## Activity
Among the records, how many lines carry the string "selection"? Give that number with nothing added.

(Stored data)

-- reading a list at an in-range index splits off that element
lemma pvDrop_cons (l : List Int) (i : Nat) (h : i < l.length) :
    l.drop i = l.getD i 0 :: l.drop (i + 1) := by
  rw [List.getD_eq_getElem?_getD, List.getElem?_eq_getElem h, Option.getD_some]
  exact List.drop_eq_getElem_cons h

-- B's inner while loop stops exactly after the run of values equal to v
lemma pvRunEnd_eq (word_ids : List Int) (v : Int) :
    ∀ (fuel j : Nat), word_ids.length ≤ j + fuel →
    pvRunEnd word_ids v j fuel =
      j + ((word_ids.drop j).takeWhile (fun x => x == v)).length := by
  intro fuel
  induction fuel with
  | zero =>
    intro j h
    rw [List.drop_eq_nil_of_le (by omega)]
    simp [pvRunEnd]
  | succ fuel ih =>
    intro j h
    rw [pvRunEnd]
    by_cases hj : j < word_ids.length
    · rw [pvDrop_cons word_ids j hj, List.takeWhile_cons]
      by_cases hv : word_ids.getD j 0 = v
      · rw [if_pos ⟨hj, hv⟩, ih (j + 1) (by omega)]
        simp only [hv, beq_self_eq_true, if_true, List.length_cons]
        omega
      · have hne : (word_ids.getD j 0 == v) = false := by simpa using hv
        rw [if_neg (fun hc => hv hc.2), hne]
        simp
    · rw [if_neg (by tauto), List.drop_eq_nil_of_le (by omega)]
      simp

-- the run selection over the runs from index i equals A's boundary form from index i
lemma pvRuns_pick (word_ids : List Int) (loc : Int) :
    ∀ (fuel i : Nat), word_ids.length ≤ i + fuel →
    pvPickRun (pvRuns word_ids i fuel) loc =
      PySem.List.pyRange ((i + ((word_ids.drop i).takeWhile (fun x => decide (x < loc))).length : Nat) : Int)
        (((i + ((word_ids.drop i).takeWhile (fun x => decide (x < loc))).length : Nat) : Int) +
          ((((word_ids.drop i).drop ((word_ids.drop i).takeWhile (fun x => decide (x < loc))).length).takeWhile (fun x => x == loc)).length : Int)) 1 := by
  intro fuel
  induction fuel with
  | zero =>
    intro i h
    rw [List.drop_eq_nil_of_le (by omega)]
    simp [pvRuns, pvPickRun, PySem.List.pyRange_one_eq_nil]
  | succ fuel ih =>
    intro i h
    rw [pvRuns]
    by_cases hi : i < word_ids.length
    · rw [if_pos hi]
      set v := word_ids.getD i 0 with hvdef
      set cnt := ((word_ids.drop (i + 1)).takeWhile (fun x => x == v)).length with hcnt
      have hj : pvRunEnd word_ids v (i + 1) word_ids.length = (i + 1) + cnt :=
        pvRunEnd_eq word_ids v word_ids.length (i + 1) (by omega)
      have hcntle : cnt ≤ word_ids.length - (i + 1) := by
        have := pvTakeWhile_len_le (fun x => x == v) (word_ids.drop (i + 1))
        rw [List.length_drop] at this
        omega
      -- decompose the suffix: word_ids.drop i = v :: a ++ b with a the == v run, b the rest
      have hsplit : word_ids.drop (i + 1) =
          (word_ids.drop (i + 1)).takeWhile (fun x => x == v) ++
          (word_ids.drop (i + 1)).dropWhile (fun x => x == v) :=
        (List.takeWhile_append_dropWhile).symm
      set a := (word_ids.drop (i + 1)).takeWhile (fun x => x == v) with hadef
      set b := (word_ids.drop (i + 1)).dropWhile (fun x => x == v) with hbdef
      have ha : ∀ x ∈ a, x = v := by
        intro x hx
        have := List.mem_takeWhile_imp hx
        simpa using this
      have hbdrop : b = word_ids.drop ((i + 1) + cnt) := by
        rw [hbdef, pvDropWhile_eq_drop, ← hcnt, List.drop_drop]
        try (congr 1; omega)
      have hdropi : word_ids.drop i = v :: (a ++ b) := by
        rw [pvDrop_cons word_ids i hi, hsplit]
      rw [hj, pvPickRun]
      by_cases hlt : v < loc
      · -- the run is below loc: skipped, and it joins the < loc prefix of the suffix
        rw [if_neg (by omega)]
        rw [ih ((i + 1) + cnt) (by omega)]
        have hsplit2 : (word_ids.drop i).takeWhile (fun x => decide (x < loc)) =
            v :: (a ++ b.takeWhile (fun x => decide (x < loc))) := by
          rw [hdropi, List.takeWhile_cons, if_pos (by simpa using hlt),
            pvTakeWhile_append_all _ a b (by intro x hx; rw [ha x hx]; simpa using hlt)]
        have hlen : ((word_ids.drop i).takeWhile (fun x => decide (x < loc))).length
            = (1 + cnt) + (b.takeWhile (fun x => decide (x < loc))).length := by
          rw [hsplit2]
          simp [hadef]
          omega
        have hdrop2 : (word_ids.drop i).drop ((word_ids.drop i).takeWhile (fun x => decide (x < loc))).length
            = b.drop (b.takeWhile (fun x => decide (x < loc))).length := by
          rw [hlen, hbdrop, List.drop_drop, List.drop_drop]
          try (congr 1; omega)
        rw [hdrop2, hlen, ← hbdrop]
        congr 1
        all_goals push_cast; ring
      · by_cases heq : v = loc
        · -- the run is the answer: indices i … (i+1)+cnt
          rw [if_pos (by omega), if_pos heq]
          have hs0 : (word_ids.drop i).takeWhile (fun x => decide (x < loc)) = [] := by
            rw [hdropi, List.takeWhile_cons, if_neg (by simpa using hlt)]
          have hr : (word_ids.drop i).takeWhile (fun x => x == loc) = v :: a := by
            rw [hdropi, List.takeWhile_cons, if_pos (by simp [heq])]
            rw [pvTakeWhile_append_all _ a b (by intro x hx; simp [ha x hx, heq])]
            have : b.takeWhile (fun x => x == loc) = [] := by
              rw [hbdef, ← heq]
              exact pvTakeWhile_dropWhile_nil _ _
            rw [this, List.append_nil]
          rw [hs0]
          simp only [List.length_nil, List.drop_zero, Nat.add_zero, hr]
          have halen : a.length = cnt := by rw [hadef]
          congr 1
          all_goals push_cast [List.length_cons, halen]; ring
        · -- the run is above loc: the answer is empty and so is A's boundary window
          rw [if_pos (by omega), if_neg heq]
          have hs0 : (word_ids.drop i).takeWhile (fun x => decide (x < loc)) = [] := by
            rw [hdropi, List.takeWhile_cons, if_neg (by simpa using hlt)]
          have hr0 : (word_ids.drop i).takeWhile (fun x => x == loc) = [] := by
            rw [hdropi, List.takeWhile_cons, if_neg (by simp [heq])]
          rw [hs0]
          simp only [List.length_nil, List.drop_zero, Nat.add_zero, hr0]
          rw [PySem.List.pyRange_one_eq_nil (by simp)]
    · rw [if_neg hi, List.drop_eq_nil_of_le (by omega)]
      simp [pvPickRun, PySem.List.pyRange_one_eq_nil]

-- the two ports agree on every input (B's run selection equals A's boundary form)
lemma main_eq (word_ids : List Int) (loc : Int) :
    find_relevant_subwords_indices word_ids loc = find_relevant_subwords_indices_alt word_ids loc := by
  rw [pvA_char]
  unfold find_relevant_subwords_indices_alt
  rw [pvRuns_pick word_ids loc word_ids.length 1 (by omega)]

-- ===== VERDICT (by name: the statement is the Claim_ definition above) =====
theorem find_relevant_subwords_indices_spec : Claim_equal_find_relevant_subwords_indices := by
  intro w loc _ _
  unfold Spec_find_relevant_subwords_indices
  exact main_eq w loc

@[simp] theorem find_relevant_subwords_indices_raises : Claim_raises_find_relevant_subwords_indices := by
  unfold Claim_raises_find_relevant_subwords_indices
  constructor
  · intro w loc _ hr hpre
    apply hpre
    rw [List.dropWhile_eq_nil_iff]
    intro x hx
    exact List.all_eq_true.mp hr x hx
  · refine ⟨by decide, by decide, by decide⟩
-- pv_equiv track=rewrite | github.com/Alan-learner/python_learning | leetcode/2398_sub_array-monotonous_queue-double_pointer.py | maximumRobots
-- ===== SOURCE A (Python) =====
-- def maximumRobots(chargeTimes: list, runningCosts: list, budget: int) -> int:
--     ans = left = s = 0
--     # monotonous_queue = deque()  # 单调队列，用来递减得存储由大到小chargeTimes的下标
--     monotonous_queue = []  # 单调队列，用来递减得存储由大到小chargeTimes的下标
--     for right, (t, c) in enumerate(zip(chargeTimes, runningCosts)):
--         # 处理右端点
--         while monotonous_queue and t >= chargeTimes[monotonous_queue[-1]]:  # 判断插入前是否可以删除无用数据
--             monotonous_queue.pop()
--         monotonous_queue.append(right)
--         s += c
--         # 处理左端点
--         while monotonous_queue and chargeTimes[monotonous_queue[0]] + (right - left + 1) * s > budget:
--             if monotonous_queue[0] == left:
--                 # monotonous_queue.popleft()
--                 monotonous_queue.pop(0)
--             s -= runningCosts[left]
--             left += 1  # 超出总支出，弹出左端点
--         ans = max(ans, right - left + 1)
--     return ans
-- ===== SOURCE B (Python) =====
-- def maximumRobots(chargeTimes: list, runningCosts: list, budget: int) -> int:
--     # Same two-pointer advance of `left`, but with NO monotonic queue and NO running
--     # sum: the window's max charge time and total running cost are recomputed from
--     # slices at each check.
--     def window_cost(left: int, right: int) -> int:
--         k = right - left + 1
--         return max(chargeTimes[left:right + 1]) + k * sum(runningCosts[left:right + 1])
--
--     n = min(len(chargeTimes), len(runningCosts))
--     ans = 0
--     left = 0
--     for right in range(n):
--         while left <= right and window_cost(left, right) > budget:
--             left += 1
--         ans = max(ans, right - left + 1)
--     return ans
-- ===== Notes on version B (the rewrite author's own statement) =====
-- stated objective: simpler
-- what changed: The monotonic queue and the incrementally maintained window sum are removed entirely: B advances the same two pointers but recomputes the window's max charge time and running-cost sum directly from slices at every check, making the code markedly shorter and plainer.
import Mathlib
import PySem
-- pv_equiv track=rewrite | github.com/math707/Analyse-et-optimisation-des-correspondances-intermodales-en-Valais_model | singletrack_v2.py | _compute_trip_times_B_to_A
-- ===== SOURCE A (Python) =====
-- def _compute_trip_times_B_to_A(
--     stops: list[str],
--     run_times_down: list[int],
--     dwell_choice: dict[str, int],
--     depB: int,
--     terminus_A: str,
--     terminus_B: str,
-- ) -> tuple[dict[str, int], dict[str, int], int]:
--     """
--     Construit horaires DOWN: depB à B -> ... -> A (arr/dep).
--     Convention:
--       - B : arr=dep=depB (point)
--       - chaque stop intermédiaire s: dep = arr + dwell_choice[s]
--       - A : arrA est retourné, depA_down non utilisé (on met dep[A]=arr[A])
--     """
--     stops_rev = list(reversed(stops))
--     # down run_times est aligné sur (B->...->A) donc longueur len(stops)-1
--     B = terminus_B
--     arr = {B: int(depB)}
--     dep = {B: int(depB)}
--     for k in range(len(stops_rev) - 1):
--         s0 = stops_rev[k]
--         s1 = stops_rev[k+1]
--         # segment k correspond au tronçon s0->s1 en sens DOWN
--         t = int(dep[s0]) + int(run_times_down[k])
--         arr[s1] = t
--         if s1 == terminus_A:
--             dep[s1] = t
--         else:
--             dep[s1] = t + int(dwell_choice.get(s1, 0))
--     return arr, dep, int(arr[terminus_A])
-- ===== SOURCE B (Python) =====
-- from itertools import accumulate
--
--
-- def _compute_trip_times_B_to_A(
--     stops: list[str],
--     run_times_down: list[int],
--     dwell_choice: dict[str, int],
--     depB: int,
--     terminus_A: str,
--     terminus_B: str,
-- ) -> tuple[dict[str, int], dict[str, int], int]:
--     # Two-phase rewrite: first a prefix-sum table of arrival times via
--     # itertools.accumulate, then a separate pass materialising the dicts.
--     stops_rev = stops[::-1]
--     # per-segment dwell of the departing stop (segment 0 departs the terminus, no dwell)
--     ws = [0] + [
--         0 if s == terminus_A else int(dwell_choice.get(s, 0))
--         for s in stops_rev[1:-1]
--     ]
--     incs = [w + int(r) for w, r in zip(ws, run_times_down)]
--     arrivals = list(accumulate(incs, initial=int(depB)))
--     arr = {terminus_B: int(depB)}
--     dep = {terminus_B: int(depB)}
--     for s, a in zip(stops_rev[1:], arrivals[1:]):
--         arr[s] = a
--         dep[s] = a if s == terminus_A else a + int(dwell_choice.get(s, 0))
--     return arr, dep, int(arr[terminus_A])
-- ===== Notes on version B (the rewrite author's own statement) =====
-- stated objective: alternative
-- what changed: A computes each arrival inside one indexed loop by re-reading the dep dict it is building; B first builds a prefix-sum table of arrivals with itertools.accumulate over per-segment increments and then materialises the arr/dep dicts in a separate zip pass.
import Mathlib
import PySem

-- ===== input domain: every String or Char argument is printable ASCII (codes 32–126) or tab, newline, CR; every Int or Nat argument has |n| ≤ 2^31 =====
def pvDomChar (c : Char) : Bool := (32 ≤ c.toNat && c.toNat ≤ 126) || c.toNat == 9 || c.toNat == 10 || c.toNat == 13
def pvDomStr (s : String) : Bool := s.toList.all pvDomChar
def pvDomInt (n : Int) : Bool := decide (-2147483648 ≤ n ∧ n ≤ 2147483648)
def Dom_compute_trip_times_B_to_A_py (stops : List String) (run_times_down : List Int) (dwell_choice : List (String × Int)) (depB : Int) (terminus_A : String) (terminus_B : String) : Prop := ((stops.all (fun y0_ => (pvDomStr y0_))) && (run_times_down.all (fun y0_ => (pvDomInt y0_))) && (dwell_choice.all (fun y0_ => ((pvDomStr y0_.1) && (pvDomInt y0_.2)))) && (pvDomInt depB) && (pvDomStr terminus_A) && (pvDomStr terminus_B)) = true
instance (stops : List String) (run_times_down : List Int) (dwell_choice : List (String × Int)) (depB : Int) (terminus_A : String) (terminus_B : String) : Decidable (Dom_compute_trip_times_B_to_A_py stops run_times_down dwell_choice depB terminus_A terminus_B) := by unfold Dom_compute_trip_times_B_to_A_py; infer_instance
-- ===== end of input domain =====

## Answer to the problem
2